Это было сравнимо с кайфом.
Пока меня не начали оттягивать от азиата, который еле дышал и хрипел.
Путь до комнаты был быстрым как никогда. Тереза тянула меня за руку, пока Томас остался в столовой. С Минхо.
Я знаю, что он вернется к этому чертову азиату. Когда я не смогу удовлетворить его похоть, когда не смогу дать ему безграничную любовь, но с ней и боль, он просто уйдет.
И уже сейчас я готов с этим смириться. Потому что быть с Томасом всё равно что пытаться схватить ветер. Тебе кажется, что вот он, в твоих руках, но он исчезает. Улетает, чтобы потом придти, снести всё на своем пути, и, оставив за собой развалины, пропасть.
Отражение шепчет:
— Поддался, да? Влюбился в этого больного? Что же скажет мамочка? А папочка? Ой-ой.
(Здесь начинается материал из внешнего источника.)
-- pv_equiv track=rewrite | github.com/bestswlkh0310/algorithm | bj1802.py | check
-- ===== SOURCE A (Python) =====
-- def check(lst):
--     l = len(lst)
--     mid = l // 2
--     if l == 1:
--         return True
--     t = False
--     for i in range(mid):
--         if lst[i] == lst[l - i - 1]:
--             t = True
--     if t:
--         return False
--     if lst[mid - 1] == lst[mid]:
--         return check(lst[:mid])
--     else:
--         return check(lst[mid + 1:])
-- ===== SOURCE B (Python) =====
-- def check(lst):
--     lo, hi = 0, len(lst)
--     while hi - lo > 1:
--         mid = (hi - lo) // 2
--         if any(lst[lo + i] == lst[hi - 1 - i] for i in range(mid)):
--             return False
--         if lst[lo + mid - 1] == lst[lo + mid]:
--             hi = lo + mid
--         else:
--             lo = lo + mid + 1
--     return True
-- ===== Notes on version B (the rewrite author's own statement) =====
-- stated objective: alternative
-- what changed: A's tail recursion over freshly sliced half-lists is replaced by an iterative two-index window (lo, hi) while-loop over the original list, and A's full-pass boolean-flag scan by an early-exiting any(); no lists are ever copied.
import Mathlib
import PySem

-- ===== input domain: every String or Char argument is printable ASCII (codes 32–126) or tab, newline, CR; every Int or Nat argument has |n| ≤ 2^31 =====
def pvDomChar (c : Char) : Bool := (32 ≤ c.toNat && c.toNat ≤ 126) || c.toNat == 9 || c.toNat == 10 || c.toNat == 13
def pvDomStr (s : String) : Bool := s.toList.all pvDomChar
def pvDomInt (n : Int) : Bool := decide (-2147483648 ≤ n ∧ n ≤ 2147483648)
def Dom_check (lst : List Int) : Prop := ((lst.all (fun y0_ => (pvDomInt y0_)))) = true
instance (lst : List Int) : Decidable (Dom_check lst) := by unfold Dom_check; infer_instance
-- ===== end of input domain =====

-- B replaces A's slicing recursion by an iterative two-index window loop (no list is ever copied,
-- the scan exits early); equality of the return values is proved on Pre_check, i.e. wherever
-- Python A returns at all (everywhere else A raises IndexError, and B returns True there).

-- ===== PORT A =====
-- literal port of A; the extra Nat argument only makes the recursion total (ample: each
-- recursive call is on a strictly shorter list); pyGetD's default 0 is only reached where
-- Python raises IndexError (outside Pre_check).
def checkGo : Nat → List Int → Bool
  | 0, _ => false
  | Nat.succ n, lst =>
    let l : Int := lst.length
    let mid : Int := PySem.Int.floordiv l 2
    if l = 1 then true
    else
      let t : Bool := (PySem.List.pyRange 0 mid 1).foldl
        (fun t i => if PySem.List.pyGetD lst i 0 = PySem.List.pyGetD lst (l - i - 1) 0 then true else t) false
      if t then false
      else if PySem.List.pyGetD lst (mid - 1) 0 = PySem.List.pyGetD lst mid 0 then
        checkGo n (PySem.List.slice lst none (some mid))
      else
        checkGo n (PySem.List.slice lst (some (mid + 1)) none)

def check (lst : List Int) : Bool := checkGo (lst.length + 1) lst

-- ===== PORT B =====
-- literal port of Source B (the while-loop as a tail recursion; the extra Nat argument only
-- makes it total — ample, since the window hi - lo strictly shrinks every iteration)
def altGo : Nat → List Int → Int → Int → Bool
  | 0, _, _, _ => false
  | Nat.succ n, lst, lo, hi =>
    if 1 < hi - lo then
      let mid : Int := PySem.Int.floordiv (hi - lo) 2
      if (PySem.List.pyRange 0 mid 1).any
          (fun i => PySem.List.pyGetD lst (lo + i) 0 = PySem.List.pyGetD lst (hi - 1 - i) 0) then false
      else if PySem.List.pyGetD lst (lo + mid - 1) 0 = PySem.List.pyGetD lst (lo + mid) 0 then
        altGo n lst lo (lo + mid)
      else
        altGo n lst (lo + mid + 1) hi
    else true

def check_alt (lst : List Int) : Bool := altGo (lst.length + 1) lst 0 (lst.length : Int)

-- ===== PRECONDITION & SPEC =====
-- pvSafeK lst k lo hi decides whether A, started on the window [lo, hi) of lst, returns a value:
-- it returns false exactly where A's descent reaches an empty sublist and raises IndexError.
-- The Nat argument k only bounds the descent (any k ≥ hi - lo gives the same answer).
def pvSafeK : Nat → List Int → Nat → Nat → Bool
  | 0, _, _, _ => false
  | Nat.succ k, lst, lo, hi =>
    if hi ≤ lo + 1 then decide (lo < hi)
    else if (List.range ((hi - lo) / 2)).any
        (fun i => lst.getD (lo + i) 0 == lst.getD (hi - 1 - i) 0) then true
    else if hi = lo + 2 then false
    else if lst.getD (lo + (hi - lo) / 2 - 1) 0 == lst.getD (lo + (hi - lo) / 2) 0 then
      pvSafeK k lst lo (lo + (hi - lo) / 2)
    else
      pvSafeK k lst (lo + (hi - lo) / 2 + 1) hi

-- Pre_check holds exactly on the inputs where Python A returns (it excludes nothing A returns on):
-- A raises IndexError precisely when its value-directed descent lands on an empty sublist, a
-- path condition on the input's elements with no shorter closed form.
def Pre_check (lst : List Int) : Prop := pvSafeK lst.length lst 0 lst.length = true
instance (lst : List Int) : Decidable (Pre_check lst) := by unfold Pre_check; infer_instance
def pvWitness_check : List Int := ([1, 2, 1] : List Int)

def Spec_check (lst : List Int) (out : Bool) : Prop := out = check_alt lst
instance (lst : List Int) (out : Bool) : Decidable (Spec_check lst out) := by unfold Spec_check; infer_instance

-- ===== CLAIM (what is proved, stated in full; the proofs are below) =====
def Claim_equal_check : Prop := ∀ (lst : List Int), Dom_check lst → Pre_check lst → Spec_check lst (check lst)

-- ===== LEMMAS AND PROOFS =====
lemma foldl_flag (r : List Int) (p : Int → Prop) [DecidablePred p] (b : Bool) :
    r.foldl (fun t i => if p i then true else t) b = (b || r.any (fun i => decide (p i))) := by
  induction r generalizing b with
  | nil => simp
  | cons x xs ih =>
    rw [List.foldl_cons, List.any_cons, ih]
    by_cases h : p x <;> simp [h]

lemma go_eq (lst : List Int) : ∀ fuelN (k lo hi : Nat), lo ≤ hi → hi ≤ lst.length →
    hi - lo ≤ k → pvSafeK k lst lo hi = true →
    checkGo fuelN ((lst.drop lo).take (hi - lo)) = altGo fuelN lst (lo : Int) (hi : Int) := by
  intro fuelN
  induction fuelN with
  | zero => intro _ _ _ _ _ _ _; rfl
  | succ n ih =>
    intro k lo hi hlh hhl hwk hsafe
    cases k with
    | zero => simp [pvSafeK] at hsafe
    | succ k' =>
    rw [pvSafeK] at hsafe
    set w := (lst.drop lo).take (hi - lo) with hw
    have hwlen : w.length = hi - lo := by simp [hw]; omega
    by_cases hsmall : hi ≤ lo + 1
    · rw [if_pos hsmall] at hsafe
      have hlt : lo < hi := by simpa using hsafe
      have h1 : hi = lo + 1 := by omega
      have hw1 : w.length = 1 := by omega
      simp only [checkGo, altGo, hw1]
      norm_num
      omega
    rw [if_neg hsmall] at hsafe
    have hge2 : lo + 2 ≤ hi := by omega
    -- index transfer: window index ↔ list index
    have hIdx : ∀ i : Int, 0 ≤ i → i < ((hi : Int) - lo) →
        PySem.List.pyGetD w i 0 = PySem.List.pyGetD lst ((lo : Int) + i) 0 := by
      intro i h0i hilt
      rw [PySem.List.pyGetD_eq_getElem w 0 h0i (by rw [hwlen]; omega),
          PySem.List.pyGetD_eq_getElem lst 0 (by omega) (by omega)]
      have h2 : ((lo : Int) + i).toNat = lo + i.toNat := by omega
      simp only [hw, List.getElem_take, List.getElem_drop, h2]
    have hl : ((w.length : Nat) : Int) = (hi : Int) - lo := by rw [hwlen]; omega
    have hfd : PySem.Int.floordiv ((hi : Int) - lo) 2 = ((hi : Int) - lo) / 2 :=
      PySem.Int.floordiv_eq_ediv_of_pos (by norm_num)
    simp only [checkGo, altGo, hl, hfd]
    rw [if_neg (by omega : ¬ ((hi : Int) - lo = 1)), if_pos (by omega : (1 : Int) < (hi : Int) - lo)]
    set mN : Nat := (hi - lo) / 2 with hmN
    have hmid : ((hi : Int) - lo) / 2 = (mN : Int) := by omega
    have hm1 : 1 ≤ mN := by omega
    have hmlt : mN < hi - lo := by omega
    -- A's flag loop equals B's any()
    have hloop : ((PySem.List.pyRange 0 (((hi : Int) - lo) / 2) 1).foldl
        (fun t i => if PySem.List.pyGetD w i 0 = PySem.List.pyGetD w ((hi : Int) - (lo : Int) - i - 1) 0 then true else t) false)
        = ((PySem.List.pyRange 0 (((hi : Int) - lo) / 2) 1).any
        (fun i => decide (PySem.List.pyGetD lst ((lo : Int) + i) 0 = PySem.List.pyGetD lst ((hi : Int) - 1 - i) 0))) := by
      rw [foldl_flag, Bool.false_or]
      apply PySem.List.any_congr_mem
      intro i hmem
      rw [PySem.List.mem_pyRange_one] at hmem
      obtain ⟨h0i, him⟩ := hmem
      have e1 := hIdx i h0i (by omega)
      have e2 := hIdx ((hi : Int) - (lo : Int) - i - 1) (by omega) (by omega)
      have e3 : (lo : Int) + ((hi : Int) - (lo : Int) - i - 1) = (hi : Int) - 1 - i := by ring
      rw [decide_eq_decide, e1, e2, e3]
    -- B's any() equals the Nat-indexed scan of pvSafeK
    have hscan : ((PySem.List.pyRange 0 (((hi : Int) - lo) / 2) 1).any
        (fun i => decide (PySem.List.pyGetD lst ((lo : Int) + i) 0 = PySem.List.pyGetD lst ((hi : Int) - 1 - i) 0)))
        = ((List.range mN).any (fun i => lst.getD (lo + i) 0 == lst.getD (hi - 1 - i) 0)) := by
      rw [hmid, PySem.List.pyRange_one]
      have hcnt : (((mN : Int) - 0)).toNat = mN := by omega
      rw [hcnt, List.any_map]
      apply PySem.List.any_congr_mem
      intro i hmem
      rw [List.mem_range] at hmem
      have c1 : (0 : Int) + (i : Int) = ((i : Nat) : Int) := by omega
      have c2 : (lo : Int) + ((i : Nat) : Int) = ((lo + i : Nat) : Int) := by omega
      have c3 : (hi : Int) - 1 - ((i : Nat) : Int) = ((hi - 1 - i : Nat) : Int) := by omega
      simp only [Function.comp, c1, c2, c3, PySem.List.pyGetD_natCast]
      rw [Bool.eq_iff_iff]
      simp [beq_iff_eq]
    rw [hloop, hscan]
    by_cases hany : ((List.range mN).any (fun i => lst.getD (lo + i) 0 == lst.getD (hi - 1 - i) 0)) = true
    · rw [if_pos hany, if_pos hany]
    rw [if_neg hany, if_neg hany]
    rw [if_neg hany] at hsafe
    by_cases h2 : hi = lo + 2
    · rw [if_pos h2] at hsafe
      exact absurd hsafe (by simp)
    rw [if_neg h2] at hsafe
    have hge3 : lo + 3 ≤ hi := by omega
    -- the middle comparison, in all three formulations
    have hmidconv : ∀ (a : Nat), a < hi → PySem.List.pyGetD lst ((a : Nat) : Int) 0 = lst.getD a 0 := by
      intro a _; exact PySem.List.pyGetD_natCast lst a 0
    have cA : (lo : Int) + (((hi : Int) - lo) / 2) - 1 = ((lo + mN - 1 : Nat) : Int) := by omega
    have cB : (lo : Int) + (((hi : Int) - lo) / 2) = ((lo + mN : Nat) : Int) := by omega
    have hmidA : PySem.List.pyGetD w ((((hi:Int) - lo) / 2) - 1) 0 = lst.getD (lo + mN - 1) 0 := by
      have e := hIdx ((((hi:Int) - lo) / 2) - 1) (by omega) (by omega)
      rw [e, (by omega : (lo : Int) + ((((hi:Int) - lo) / 2) - 1) = ((lo + mN - 1 : Nat) : Int))]
      exact hmidconv _ (by omega)
    have hmidB : PySem.List.pyGetD w (((hi:Int) - lo) / 2) 0 = lst.getD (lo + mN) 0 := by
      have e := hIdx (((hi:Int) - lo) / 2) (by omega) (by omega)
      rw [e, cB]
      exact hmidconv _ (by omega)
    have hmidA' : PySem.List.pyGetD lst ((lo : Int) + (((hi:Int) - lo) / 2) - 1) 0 = lst.getD (lo + mN - 1) 0 := by
      rw [cA]; exact hmidconv _ (by omega)
    have hmidB' : PySem.List.pyGetD lst ((lo : Int) + (((hi:Int) - lo) / 2)) 0 = lst.getD (lo + mN) 0 := by
      rw [cB]; exact hmidconv _ (by omega)
    rw [hmidA, hmidB, hmidA', hmidB']
    -- slices are sub-windows
    have hsliceL : PySem.List.slice w none (some (((hi:Int) - lo) / 2)) = (lst.drop lo).take ((lo + mN) - lo) := by
      rw [PySem.List.slice_to w (by omega)]
      simp only [hw, List.take_take]
      congr 1
      omega
    have hsliceR : PySem.List.slice w (some ((((hi:Int) - lo) / 2) + 1)) none = (lst.drop (lo + mN + 1)).take (hi - (lo + mN + 1)) := by
      rw [PySem.List.slice_from w (by omega)]
      simp only [hw, List.drop_take, List.drop_drop]
      have e1 : ((((hi:Int) - lo) / 2) + 1).toNat = mN + 1 := by omega
      rw [e1]
      have e2 : lo + (mN + 1) = lo + mN + 1 := by omega
      rw [e2]
      congr 1
      omega
    by_cases hc : lst.getD (lo + mN - 1) 0 = lst.getD (lo + mN) 0
    · rw [if_pos hc, if_pos hc]
      rw [if_pos (by simpa [beq_iff_eq] using hc)] at hsafe
      rw [hsliceL]
      have := ih k' lo (lo + mN) (by omega) (by omega) (by omega) hsafe
      rw [this]
      congr 1
      push_cast
      omega
    · rw [if_neg hc, if_neg hc]
      rw [if_neg (by simpa [beq_iff_eq] using hc)] at hsafe
      rw [hsliceR]
      have := ih k' (lo + mN + 1) hi (by omega) hhl (by omega) hsafe
      rw [this]
      congr 1
      push_cast
      omega

-- ===== VERDICT (by name: the statements are the Claim_ definitions above) =====
theorem check_spec : Claim_equal_check := by
  intro lst _ hpre
  unfold Spec_check check check_alt
  have h := go_eq lst (lst.length + 1) lst.length 0 lst.length (Nat.zero_le _) (le_refl _)
    (by omega) hpre
  simpa using h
Хочется разбить стекло. Смотреть, как осколки впиваются в руку, как идет кровь, как чертово отражение искажается от боли. Но я лишь стискиваю кулаки. Вот начиная с этого момента моя жизнь превратится в ад. В мой личный, тесный котел с презрением и усмешками, с плевками в спину и постоянными драками. Потому что теперь я белая ворона среди прогнивших черных. И больнее всего осознавать, что я подверг этому Томаса. Его и раньше недолюбливали, но от публичного унижения его спасало унижение от Минхо. Этакое авторитетное насилие, после которого человека не тронешь. В этом месте всем всё равно на твою ориентацию. Но на мне клеймо: гей. Выплюнутое кем-то из парней в столовой. Я запомнил его прыщавое лицо, чтобы при встрече дать в эту морду, посмевшую говорить, повернувшись ко мне спиной. Если такие слабаки не могут высказывать в лицо, то им не за чем жить.
В этом месте насилие вполне нормально. Я как-то услышал от одноклассников, что уже месяц не было убийств, чему удивляются все.
Я предмет для ненависти. Потому что остальные выставляют на показ свою жестокость и насилие. А я свою специфическую любовь.
Прилюдно унижать, бить, вжимать в стену, оттягивая больно волосы, чтобы показать превосходство — это нормально. Даже если любишь. Даже если взаимно.
Потому что люди любят чужую боль, чужое горе. Потому что завидуют чужому счастью.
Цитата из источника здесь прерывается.